§ **Data entries**:
-- main loop invariant
lemma loop_eq (items : List (List (String × Int))) (n : Int) (hn : 1 ≤ n)
    (tA : List (Int × Int)) (tB : List Int)
    (l : List (List (List (String × Int)))) (m : List Int)
    (hlen : tB.length = n.toNat) (hperm : tA.Perm (pvEnum tB)) :
    (items.foldl pvStepA (tA, l, m)).2 = (items.foldl (pvStepB n) (tB, l, m)).2 := by
  induction items generalizing tA tB l m with
  | nil => rfl
  | cons item rest ih =>
    have hne : tA ≠ [] := by
      intro he
      have hlenA : tA.length = (pvEnum tB).length := hperm.length_eq
      unfold pvEnum at hlenA
      rw [he] at hlenA
      simp at hlenA
      omega
    obtain ⟨h, t, rfl⟩ := List.exists_cons_of_ne_nil hne
    obtain ⟨j, hj, hjlt, hmin⟩ := heap_min_eq (h :: t) tB n hn hlen hperm h t rfl
    simp only [List.foldl_cons]
    have hA : pvStepA (h :: t, l, m) item =
        ((h :: t).erase (tB.getD j 0, (j : Int)) ++ [(tB.getD j 0 + ((PySem.Dict.ofList item).get? "distanceToMidpoints").getD 0, (j : Int))],
         l.set j (l.getD j [] ++ [item]), m ++ [(j : Int)]) := by
      unfold pvStepA pvHeapPop
      simp only [hmin]
      simp
    have hB : pvStepB n (tB, l, m) item =
        (tB.set j (tB.getD j 0 + ((PySem.Dict.ofList item).get? "distanceToMidpoints").getD 0),
         l.set j (l.getD j [] ++ [item]), m ++ [(j : Int)]) := by
      unfold pvStepB
      simp only [hj]
      simp
    rw [hA, hB]
    apply ih
    · simp [hlen]
    · refine List.Perm.trans (List.Perm.append_right _ (hperm.erase _)) ?_
      exact enum_update_perm tB j hjlt _

-- ===== VERDICT (by name: the statement is the Claim_ definition above) =====
theorem group_intersections_by_length_spec : Claim_equal_group_intersections_by_length := by
  intro intersections n _ hpre
  unfold Spec_group_intersections_by_length
  rcases hpre.1 with rfl | hn
  · rfl
  · have hinit : (PySem.List.pyRange 0 n 1).map (fun i => ((0 : Int), i))
        = pvEnum (List.replicate n.toNat 0) := by
      rw [PySem.List.pyRange_one]
      unfold pvEnum
      rw [List.length_replicate]
      have h0 : (n - 0).toNat = n.toNat := by omega
      rw [h0, List.map_map]
      apply List.map_congr_left
      intro k hk
      have hk' : k < n.toNat := List.mem_range.mp hk
      simp [List.getD_eq_getElem?_getD, hk']
    have hmain := loop_eq intersections n hn
      ((PySem.List.pyRange 0 n 1).map (fun i => ((0 : Int), i)))
      (List.replicate n.toNat 0)
      ((PySem.List.pyRange 0 n 1).map (fun _ => [])) []
      (by simp)
      (by rw [hinit])
    simp only [group_intersections_by_length, group_intersections_by_length_alt]
    rw [hmain]
-- pv_equiv track=rewrite | github.com/SngSdrLcrm/dex-scrapper | scrapper.py | tx_receipt_contains_targets
-- ===== SOURCE A (Python) =====
-- def tx_receipt_contains_targets(tx_receipt, monitored_addrs) -> bool:
--     ''' If transaction receipt has events emitted by monitored contracts '''
--     MONITORED_ADDRESSES = [x.lower() for x in monitored_addrs]
--     outputs = tx_receipt.get('outputs')
--     if not outputs:
--         return False
--
--     for output in outputs:
--         for event in output['events']:
--             if event['address'].lower() in MONITORED_ADDRESSES:
--                 return True
--
--     return False
-- ===== SOURCE B (Python) =====
-- def tx_receipt_contains_targets(tx_receipt, monitored_addrs) -> bool:
--     ''' If transaction receipt has events emitted by monitored contracts '''
--     outputs = tx_receipt.get('outputs')
--     if not outputs:
--         return False
--     targets = sorted(x.lower() for x in monitored_addrs)
--     addrs = sorted(event['address'].lower()
--                    for output in outputs for event in output['events'])
--     # two-pointer merge over the two sorted lists: intersection test
--     i = j = 0
--     while i < len(targets) and j < len(addrs):
--         if targets[i] < addrs[j]:
--             i += 1
--         elif addrs[j] < targets[i]:
--             j += 1
--         else:
--             return True
--     return False
-- ===== Notes on version B (the rewrite author's own statement) =====
-- stated objective: alternative
-- what changed: Instead of A's nested loop testing each event address against a lowered list, B sorts the lowered monitored addresses and the lowered event addresses and decides intersection with a two-pointer merge scan over the two sorted lists.
-- outside the precondition, e.g. on tx_receipt_contains_targets({'outputs': [{'events': [{'address': 'A'}]}, {}]}, ['a']): A returns True, B raises KeyError
import Mathlib
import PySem

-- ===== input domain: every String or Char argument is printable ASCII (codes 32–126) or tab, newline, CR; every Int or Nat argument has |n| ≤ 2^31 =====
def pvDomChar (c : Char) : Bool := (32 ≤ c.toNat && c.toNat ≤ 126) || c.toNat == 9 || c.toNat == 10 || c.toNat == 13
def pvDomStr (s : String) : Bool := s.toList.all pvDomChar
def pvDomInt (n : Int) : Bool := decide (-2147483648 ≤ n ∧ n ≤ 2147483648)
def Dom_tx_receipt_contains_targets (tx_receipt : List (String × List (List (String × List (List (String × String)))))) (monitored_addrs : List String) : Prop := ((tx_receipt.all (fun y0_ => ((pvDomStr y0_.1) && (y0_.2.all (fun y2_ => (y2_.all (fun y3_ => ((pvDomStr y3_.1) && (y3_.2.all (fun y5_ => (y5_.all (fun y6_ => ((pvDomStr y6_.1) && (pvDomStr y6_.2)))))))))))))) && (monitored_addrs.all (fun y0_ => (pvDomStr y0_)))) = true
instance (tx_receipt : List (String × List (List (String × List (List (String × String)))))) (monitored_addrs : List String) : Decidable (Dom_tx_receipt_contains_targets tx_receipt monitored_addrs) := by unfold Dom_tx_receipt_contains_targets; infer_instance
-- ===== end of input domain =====

-- B replaces A's nested membership scan by sorting both lowered address lists and
-- deciding intersection with a two-pointer merge over the sorted lists (alternative algorithm).

-- ===== PORT A =====
def tx_receipt_contains_targets (tx_receipt : List (String × List (List (String × List (List (String × String)))))) (monitored_addrs : List String) : Bool :=
  let MONITORED := monitored_addrs.map PySem.Str.lower
  match (PySem.Dict.mk tx_receipt).get? "outputs" with
  | none => false
  | some outputs =>
    if outputs.isEmpty then false
    else
      -- nested for-loop with early 'return True' = any/any; key lookups total only under Pre_
      outputs.any (fun output =>
        ((PySem.Dict.mk output).getD "events" []).any (fun event =>
          MONITORED.contains (PySem.Str.lower ((PySem.Dict.mk event).getD "address" ""))))

-- ===== PORT B =====
-- B's while-loop over indices i, j into the two sorted lists = recursion over their suffixes
def pvMergeIntersects : List String → List String → Bool
  | [], _ => false
  | _ :: _, [] => false
  | a :: as, b :: bs =>
    if a < b then pvMergeIntersects as (b :: bs)
    else if b < a then pvMergeIntersects (a :: as) bs
    else true
termination_by l1 l2 => l1.length + l2.length

def tx_receipt_contains_targets_alt (tx_receipt : List (String × List (List (String × List (List (String × String)))))) (monitored_addrs : List String) : Bool :=
  match (PySem.Dict.mk tx_receipt).get? "outputs" with
  | none => false
  | some outputs =>
    if outputs.isEmpty then false
    else
      let targets := PySem.List.sorted (monitored_addrs.map PySem.Str.lower) (fun x => x) false
      let addrs := PySem.List.sorted
        (outputs.flatMap (fun output =>
          ((PySem.Dict.mk output).getD "events" []).map (fun event =>
            PySem.Str.lower ((PySem.Dict.mk event).getD "address" "")))) (fun x => x) false
      pvMergeIntersects targets addrs

-- ===== PRECONDITION & SPEC =====
-- Pre_ excludes receipts whose outputs list has an output missing the 'events' key or an event
-- missing the 'address' key: there Python raises KeyError (A may instead return True early when a
-- match precedes the missing key; B, which materializes all addresses first, raises).
def Pre_tx_receipt_contains_targets (tx_receipt : List (String × List (List (String × List (List (String × String)))))) (monitored_addrs : List String) : Prop :=
  ∀ output ∈ ((PySem.Dict.mk tx_receipt).get? "outputs").getD [],
    ((PySem.Dict.mk output).contains "events" = true) ∧
      ∀ event ∈ (PySem.Dict.mk output).getD "events" [],
        (PySem.Dict.mk event).contains "address" = true
instance (tx_receipt : List (String × List (List (String × List (List (String × String)))))) (monitored_addrs : List String) : Decidable (Pre_tx_receipt_contains_targets tx_receipt monitored_addrs) := by unfold Pre_tx_receipt_contains_targets; infer_instance
def pvWitness_tx_receipt_contains_targets : (List (String × List (List (String × List (List (String × String)))))) × List String :=
  ([("outputs", [[("events", [[("address", "0xAb")]])]])], ["0xab"])
def Spec_tx_receipt_contains_targets (tx_receipt : List (String × List (List (String × List (List (String × String)))))) (monitored_addrs : List String) (out : Bool) : Prop := out = tx_receipt_contains_targets_alt tx_receipt monitored_addrs
instance (tx_receipt : List (String × List (List (String × List (List (String × String)))))) (monitored_addrs : List String) (out : Bool) : Decidable (Spec_tx_receipt_contains_targets tx_receipt monitored_addrs out) := by unfold Spec_tx_receipt_contains_targets; infer_instance

-- ===== CLAIM (what is proved, stated in full; the proofs are below) =====
def Claim_equal_tx_receipt_contains_targets : Prop := ∀ (tx_receipt : List (String × List (List (String × List (List (String × String)))))) (monitored_addrs : List String), Dom_tx_receipt_contains_targets tx_receipt monitored_addrs → Pre_tx_receipt_contains_targets tx_receipt monitored_addrs → Spec_tx_receipt_contains_targets tx_receipt monitored_addrs (tx_receipt_contains_targets tx_receipt monitored_addrs)

-- ===== LEMMAS AND PROOFS =====
-- the merge scan on two sorted lists decides whether they share an element
theorem pvMergeIntersects_spec (l1 l2 : List String)
    (h1 : l1.Pairwise (· ≤ ·)) (h2 : l2.Pairwise (· ≤ ·)) :
    pvMergeIntersects l1 l2 = decide (∃ x, x ∈ l1 ∧ x ∈ l2) := by
  induction l1, l2 using pvMergeIntersects.induct with
  | case1 l2 => simp [pvMergeIntersects]
  | case2 a as => simp [pvMergeIntersects]
  | case3 a as b bs hab ih =>
    rw [pvMergeIntersects, if_pos hab, ih (List.Pairwise.of_cons h1) h2]
    congr 1
    apply propext
    constructor
    · rintro ⟨x, hx1, hx2⟩; exact ⟨x, List.mem_cons_of_mem _ hx1, hx2⟩
    · rintro ⟨x, hx1, hx2⟩
      rcases List.mem_cons.mp hx1 with rfl | hx1
      · rcases List.mem_cons.mp hx2 with rfl | hx2
        · exact absurd hab (lt_irrefl _)
        · exact absurd (lt_of_lt_of_le hab (List.rel_of_pairwise_cons h2 hx2)) (lt_irrefl _)
      · exact ⟨x, hx1, hx2⟩
  | case4 a as b bs hab hba ih =>
    rw [pvMergeIntersects, if_neg hab, if_pos hba, ih h1 h2.tail]
    congr 1
    apply propext
    constructor
    · rintro ⟨x, hx1, hx2⟩; exact ⟨x, hx1, List.mem_cons_of_mem _ hx2⟩
    · rintro ⟨x, hx1, hx2⟩
      rcases List.mem_cons.mp hx2 with rfl | hx2
      · rcases List.mem_cons.mp hx1 with rfl | hx1
        · exact absurd hba (lt_irrefl _)
        · exact absurd (lt_of_lt_of_le hba (List.rel_of_pairwise_cons h1 hx1)) (lt_irrefl _)
      · exact ⟨x, hx1, hx2⟩
  | case5 a as b bs hab hba =>
    have hba' : b ≤ a := le_of_not_gt hab
    have hab' : a ≤ b := le_of_not_gt hba
    have : a = b := le_antisymm hab' hba'
    subst this
    simp [pvMergeIntersects]

-- ===== VERDICT (by name: the statement is the Claim_ definition above) =====
theorem tx_receipt_contains_targets_spec : Claim_equal_tx_receipt_contains_targets := by
  intro tx mon _ _
  unfold Spec_tx_receipt_contains_targets tx_receipt_contains_targets tx_receipt_contains_targets_alt
  cases h : (PySem.Dict.mk tx).get? "outputs" with
  | none => rfl
  | some outputs =>
    simp only []
    by_cases he : outputs.isEmpty
    · simp [he]
    · have he' : outputs.isEmpty = false := by simpa using he
      simp only [he', Bool.false_eq_true, if_false]
      rw [pvMergeIntersects_spec _ _
        (PySem.List.sorted_pairwise (mon.map PySem.Str.lower) (fun x => x))
        (PySem.List.sorted_pairwise
          (outputs.flatMap (fun output =>
            ((PySem.Dict.mk output).getD "events" []).map (fun event =>
              PySem.Str.lower ((PySem.Dict.mk event).getD "address" "")))) (fun x => x))]
      rw [Bool.eq_iff_iff]
      simp only [List.any_eq_true, decide_eq_true_eq, PySem.List.mem_sorted,
        List.mem_flatMap, List.mem_map, List.contains_eq_mem]
      constructor
      · rintro ⟨o, ho, e, he2, hc⟩
        exact ⟨PySem.Str.lower ((PySem.Dict.mk e).getD "address" ""), by simpa using hc,
          o, ho, e, he2, rfl⟩
      · rintro ⟨x, hx1, o, ho, e, he2, rfl⟩
        exact ⟨o, ho, e, he2, by simpa using hx1⟩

§ **Exercise objective**: Search the data above for lines holding "toNat" and copy each of them.

§ **Your response**:
    (hlen : tB.length = n.toNat) (hperm : tA.Perm (pvEnum tB)) :
        = pvEnum (List.replicate n.toNat 0) := by
      have h0 : (n - 0).toNat = n.toNat := by omega
      have hk' : k < n.toNat := List.mem_range.mp hk
      (List.replicate n.toNat 0)
def pvDomChar (c : Char) : Bool := (32 ≤ c.toNat && c.toNat ≤ 126) || c.toNat == 9 || c.toNat == 10 || c.toNat == 13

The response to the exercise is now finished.